_Task description_. Wherever the string "rcases" shows up in the records below, return that line.

_Data_.
= = = =

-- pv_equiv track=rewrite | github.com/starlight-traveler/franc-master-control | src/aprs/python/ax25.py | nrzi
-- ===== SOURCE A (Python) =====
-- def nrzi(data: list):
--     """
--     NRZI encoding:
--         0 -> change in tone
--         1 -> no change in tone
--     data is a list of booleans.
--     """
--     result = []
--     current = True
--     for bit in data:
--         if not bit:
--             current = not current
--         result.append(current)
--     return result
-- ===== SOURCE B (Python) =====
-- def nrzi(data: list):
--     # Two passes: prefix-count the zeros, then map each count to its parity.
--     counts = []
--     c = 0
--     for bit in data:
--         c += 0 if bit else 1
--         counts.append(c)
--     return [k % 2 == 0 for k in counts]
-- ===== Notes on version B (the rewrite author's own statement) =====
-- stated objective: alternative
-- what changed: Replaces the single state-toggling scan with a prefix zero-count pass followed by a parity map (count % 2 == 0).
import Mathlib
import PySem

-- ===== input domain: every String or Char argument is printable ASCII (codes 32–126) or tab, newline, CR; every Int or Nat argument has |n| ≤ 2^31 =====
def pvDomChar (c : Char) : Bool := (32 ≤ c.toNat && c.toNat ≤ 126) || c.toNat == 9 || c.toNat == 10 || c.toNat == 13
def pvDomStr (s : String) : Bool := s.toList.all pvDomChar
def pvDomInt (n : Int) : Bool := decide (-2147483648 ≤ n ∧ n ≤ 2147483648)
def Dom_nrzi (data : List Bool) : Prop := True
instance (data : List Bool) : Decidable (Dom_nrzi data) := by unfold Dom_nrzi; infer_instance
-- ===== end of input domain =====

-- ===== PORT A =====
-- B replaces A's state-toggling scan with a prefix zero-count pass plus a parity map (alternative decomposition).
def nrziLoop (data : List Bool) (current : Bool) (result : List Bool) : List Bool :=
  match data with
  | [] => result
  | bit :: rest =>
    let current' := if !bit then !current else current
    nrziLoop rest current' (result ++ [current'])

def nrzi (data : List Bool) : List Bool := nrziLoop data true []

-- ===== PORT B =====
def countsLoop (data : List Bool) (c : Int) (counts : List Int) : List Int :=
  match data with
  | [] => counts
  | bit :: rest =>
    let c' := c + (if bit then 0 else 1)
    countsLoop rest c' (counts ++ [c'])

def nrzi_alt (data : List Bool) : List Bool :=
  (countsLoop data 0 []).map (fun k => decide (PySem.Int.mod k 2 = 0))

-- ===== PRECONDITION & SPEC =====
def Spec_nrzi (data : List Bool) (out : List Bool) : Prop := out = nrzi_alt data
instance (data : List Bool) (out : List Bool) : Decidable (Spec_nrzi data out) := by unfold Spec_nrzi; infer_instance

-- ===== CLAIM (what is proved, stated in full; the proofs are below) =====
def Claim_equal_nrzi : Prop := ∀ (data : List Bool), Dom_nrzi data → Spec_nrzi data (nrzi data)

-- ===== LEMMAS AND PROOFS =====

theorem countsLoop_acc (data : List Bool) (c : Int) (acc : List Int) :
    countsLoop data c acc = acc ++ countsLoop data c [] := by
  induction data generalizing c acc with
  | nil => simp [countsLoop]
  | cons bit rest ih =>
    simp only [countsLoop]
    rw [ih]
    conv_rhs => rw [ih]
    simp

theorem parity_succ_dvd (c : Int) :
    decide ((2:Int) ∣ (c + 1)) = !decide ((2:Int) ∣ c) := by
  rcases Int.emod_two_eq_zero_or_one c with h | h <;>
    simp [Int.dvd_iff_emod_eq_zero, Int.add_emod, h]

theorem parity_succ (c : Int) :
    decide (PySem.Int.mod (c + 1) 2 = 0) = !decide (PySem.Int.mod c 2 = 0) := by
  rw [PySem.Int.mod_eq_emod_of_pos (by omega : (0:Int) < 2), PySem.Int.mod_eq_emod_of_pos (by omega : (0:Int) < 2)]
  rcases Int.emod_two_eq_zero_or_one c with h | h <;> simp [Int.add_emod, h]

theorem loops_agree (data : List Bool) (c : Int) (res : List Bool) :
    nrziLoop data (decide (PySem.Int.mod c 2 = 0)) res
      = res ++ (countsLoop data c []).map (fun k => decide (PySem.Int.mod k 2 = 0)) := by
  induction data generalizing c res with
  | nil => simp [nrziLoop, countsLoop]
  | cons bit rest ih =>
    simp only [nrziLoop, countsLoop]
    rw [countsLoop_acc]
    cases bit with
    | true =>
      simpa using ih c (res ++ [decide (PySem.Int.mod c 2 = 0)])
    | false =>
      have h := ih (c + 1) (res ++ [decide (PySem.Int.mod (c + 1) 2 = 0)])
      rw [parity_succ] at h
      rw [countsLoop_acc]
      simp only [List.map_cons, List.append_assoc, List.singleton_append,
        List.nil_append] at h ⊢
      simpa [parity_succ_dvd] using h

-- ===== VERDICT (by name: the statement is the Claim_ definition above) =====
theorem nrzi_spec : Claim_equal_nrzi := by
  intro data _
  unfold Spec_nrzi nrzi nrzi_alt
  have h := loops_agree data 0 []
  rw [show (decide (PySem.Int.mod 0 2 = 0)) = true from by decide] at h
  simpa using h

= = = =

_Output of the exercise_.
  rcases Int.emod_two_eq_zero_or_one c with h | h <;>
  rcases Int.emod_two_eq_zero_or_one c with h | h <;> simp [Int.add_emod, h]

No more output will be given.